Only the lines below starting at the one containing "def pvW (c : Char)" and ending at the one containing "c = ':' then 1 else 0)" belong in the answer, each copied exactly.

▶ _Data_:

"""

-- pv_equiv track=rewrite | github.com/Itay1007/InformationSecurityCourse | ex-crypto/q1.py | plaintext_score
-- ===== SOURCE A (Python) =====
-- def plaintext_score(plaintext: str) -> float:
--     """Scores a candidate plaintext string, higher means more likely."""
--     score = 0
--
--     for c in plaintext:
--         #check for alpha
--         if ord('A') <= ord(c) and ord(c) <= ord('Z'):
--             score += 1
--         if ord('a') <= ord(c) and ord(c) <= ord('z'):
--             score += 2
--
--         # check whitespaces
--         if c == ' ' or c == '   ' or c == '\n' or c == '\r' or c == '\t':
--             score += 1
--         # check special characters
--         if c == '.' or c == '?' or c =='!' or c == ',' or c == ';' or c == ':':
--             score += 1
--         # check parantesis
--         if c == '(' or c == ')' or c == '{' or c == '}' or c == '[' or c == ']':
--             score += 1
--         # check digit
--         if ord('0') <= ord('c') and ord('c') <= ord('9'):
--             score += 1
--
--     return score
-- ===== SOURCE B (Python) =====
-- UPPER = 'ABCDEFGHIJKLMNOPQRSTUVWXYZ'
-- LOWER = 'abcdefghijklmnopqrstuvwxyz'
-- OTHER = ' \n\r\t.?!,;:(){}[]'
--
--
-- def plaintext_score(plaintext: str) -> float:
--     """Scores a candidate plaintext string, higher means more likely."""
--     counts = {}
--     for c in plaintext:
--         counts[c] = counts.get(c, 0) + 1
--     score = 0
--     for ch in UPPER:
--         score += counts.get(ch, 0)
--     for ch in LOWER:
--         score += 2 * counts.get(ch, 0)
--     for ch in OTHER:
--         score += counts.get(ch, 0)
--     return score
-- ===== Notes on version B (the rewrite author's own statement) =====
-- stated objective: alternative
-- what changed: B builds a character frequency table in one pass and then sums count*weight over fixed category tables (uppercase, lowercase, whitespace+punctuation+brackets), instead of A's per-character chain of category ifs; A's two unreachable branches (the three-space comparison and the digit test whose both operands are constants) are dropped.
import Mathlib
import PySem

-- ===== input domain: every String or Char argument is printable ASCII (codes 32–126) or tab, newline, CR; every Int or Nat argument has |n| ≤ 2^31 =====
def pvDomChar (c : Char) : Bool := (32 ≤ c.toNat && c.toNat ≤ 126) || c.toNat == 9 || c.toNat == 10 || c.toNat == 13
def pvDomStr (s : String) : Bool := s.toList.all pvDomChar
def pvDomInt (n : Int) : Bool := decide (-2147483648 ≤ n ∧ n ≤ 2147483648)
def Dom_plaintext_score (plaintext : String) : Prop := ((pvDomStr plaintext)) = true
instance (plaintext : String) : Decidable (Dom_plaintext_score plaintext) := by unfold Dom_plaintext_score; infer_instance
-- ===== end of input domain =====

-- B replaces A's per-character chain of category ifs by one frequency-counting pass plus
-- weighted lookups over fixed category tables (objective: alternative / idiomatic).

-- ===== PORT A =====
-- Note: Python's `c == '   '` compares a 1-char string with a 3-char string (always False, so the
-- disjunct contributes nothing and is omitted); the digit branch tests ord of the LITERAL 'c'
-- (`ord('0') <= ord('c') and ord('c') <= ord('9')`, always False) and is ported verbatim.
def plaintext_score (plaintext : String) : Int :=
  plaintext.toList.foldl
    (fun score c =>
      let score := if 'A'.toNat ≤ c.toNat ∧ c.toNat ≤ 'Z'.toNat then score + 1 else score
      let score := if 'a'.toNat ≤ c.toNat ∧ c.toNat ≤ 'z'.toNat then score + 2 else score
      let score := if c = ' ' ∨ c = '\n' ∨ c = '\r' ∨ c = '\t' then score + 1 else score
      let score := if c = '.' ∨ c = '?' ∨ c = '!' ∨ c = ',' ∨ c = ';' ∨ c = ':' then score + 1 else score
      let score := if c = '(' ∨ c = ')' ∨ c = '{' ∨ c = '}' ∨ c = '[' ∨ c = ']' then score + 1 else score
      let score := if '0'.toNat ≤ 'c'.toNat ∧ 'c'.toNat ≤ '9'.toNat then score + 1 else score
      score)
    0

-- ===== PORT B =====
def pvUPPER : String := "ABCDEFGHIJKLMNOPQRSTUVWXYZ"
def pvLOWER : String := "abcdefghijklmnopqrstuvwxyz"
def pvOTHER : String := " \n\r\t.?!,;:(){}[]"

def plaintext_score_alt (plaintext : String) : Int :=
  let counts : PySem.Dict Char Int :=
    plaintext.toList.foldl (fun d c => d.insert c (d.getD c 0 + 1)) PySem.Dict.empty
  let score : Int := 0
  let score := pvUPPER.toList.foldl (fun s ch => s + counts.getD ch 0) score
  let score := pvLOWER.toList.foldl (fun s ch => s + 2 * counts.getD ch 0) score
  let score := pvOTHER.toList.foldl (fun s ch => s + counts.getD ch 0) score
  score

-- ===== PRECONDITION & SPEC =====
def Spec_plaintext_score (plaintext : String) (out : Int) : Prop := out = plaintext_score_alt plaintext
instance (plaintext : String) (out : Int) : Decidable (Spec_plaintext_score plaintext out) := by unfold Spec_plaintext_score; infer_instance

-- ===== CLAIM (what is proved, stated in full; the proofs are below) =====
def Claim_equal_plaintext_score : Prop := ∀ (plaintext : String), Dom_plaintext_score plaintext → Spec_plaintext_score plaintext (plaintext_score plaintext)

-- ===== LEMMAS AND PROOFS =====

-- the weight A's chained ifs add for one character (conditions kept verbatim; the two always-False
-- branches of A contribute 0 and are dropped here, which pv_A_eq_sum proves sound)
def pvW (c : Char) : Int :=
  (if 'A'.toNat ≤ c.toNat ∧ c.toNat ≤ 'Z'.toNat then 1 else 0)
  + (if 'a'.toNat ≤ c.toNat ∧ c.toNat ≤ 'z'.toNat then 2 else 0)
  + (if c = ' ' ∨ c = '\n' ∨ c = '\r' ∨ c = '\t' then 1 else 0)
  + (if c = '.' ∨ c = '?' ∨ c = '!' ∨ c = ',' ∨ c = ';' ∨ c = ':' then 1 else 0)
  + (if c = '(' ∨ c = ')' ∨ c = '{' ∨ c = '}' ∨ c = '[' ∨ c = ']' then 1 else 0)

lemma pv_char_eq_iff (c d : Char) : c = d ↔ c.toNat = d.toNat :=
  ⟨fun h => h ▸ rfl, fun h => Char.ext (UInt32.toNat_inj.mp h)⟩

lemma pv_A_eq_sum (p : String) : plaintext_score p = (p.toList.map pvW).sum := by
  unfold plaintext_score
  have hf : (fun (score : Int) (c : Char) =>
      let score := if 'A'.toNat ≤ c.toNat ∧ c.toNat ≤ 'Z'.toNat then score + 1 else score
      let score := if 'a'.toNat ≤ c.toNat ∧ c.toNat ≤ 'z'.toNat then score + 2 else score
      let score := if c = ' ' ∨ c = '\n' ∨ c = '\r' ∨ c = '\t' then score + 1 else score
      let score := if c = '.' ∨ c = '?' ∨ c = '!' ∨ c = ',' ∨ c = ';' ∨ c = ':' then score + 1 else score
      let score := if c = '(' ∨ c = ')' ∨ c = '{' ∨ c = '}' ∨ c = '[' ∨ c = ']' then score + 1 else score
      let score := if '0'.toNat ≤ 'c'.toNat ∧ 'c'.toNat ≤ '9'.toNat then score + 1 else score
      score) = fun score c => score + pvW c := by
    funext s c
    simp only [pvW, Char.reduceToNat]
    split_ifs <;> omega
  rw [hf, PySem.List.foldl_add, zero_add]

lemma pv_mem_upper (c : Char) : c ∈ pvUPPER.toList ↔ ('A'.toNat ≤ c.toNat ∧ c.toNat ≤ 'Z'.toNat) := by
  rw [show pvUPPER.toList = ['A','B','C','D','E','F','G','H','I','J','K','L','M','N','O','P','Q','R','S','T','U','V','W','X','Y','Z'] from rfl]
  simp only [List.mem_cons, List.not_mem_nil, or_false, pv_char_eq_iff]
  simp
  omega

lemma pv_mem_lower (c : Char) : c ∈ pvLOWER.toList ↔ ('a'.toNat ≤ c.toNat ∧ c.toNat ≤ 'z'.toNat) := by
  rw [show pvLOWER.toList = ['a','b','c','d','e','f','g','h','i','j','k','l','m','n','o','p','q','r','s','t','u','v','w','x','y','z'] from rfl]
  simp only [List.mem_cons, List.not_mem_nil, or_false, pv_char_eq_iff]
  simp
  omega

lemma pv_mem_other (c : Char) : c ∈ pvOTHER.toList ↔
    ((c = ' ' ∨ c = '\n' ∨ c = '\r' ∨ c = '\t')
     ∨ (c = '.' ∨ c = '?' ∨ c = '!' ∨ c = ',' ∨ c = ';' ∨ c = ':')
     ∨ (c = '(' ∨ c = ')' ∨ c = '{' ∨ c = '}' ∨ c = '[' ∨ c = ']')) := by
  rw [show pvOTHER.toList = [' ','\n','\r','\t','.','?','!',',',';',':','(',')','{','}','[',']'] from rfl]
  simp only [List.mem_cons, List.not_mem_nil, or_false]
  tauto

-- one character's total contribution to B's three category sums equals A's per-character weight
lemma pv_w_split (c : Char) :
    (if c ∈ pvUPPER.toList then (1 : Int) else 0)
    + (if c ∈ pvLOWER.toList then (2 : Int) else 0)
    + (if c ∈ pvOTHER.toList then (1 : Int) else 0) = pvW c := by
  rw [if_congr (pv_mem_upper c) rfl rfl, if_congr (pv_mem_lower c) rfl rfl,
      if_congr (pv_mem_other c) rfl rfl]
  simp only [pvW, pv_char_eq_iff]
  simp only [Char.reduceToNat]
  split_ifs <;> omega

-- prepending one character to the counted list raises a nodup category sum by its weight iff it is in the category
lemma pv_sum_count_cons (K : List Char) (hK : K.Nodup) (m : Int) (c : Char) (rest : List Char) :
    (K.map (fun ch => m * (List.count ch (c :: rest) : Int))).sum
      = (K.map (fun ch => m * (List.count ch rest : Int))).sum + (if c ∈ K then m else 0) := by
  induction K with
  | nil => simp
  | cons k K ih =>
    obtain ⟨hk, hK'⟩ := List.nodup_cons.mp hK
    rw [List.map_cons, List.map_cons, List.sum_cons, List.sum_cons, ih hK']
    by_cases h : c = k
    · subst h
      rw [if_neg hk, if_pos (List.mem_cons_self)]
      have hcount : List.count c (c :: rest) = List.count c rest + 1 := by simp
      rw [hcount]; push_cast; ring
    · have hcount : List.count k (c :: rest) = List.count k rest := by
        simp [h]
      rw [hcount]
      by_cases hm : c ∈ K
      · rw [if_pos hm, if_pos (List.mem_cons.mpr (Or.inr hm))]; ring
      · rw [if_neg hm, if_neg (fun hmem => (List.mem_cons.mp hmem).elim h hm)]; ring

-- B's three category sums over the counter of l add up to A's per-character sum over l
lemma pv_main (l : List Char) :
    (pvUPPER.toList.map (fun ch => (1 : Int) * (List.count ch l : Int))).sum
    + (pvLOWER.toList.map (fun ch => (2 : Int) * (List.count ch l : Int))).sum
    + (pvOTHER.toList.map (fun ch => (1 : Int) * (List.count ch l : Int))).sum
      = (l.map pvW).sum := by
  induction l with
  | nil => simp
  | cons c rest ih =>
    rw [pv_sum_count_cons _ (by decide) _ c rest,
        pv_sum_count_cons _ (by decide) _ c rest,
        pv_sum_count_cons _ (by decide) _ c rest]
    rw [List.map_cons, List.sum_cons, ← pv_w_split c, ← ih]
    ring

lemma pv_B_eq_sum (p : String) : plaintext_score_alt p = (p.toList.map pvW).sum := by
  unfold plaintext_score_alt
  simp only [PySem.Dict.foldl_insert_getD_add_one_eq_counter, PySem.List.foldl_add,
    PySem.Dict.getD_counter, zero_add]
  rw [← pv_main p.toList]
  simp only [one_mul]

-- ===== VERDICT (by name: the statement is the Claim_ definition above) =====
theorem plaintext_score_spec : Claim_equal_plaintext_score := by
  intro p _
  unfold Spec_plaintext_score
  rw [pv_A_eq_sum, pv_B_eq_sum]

"""

▶ _Task solution_:
def pvW (c : Char) : Int :=
  (if 'A'.toNat ≤ c.toNat ∧ c.toNat ≤ 'Z'.toNat then 1 else 0)
  + (if 'a'.toNat ≤ c.toNat ∧ c.toNat ≤ 'z'.toNat then 2 else 0)
  + (if c = ' ' ∨ c = '\n' ∨ c = '\r' ∨ c = '\t' then 1 else 0)
  + (if c = '.' ∨ c = '?' ∨ c = '!' ∨ c = ',' ∨ c = ';' ∨ c = ':' then 1 else 0)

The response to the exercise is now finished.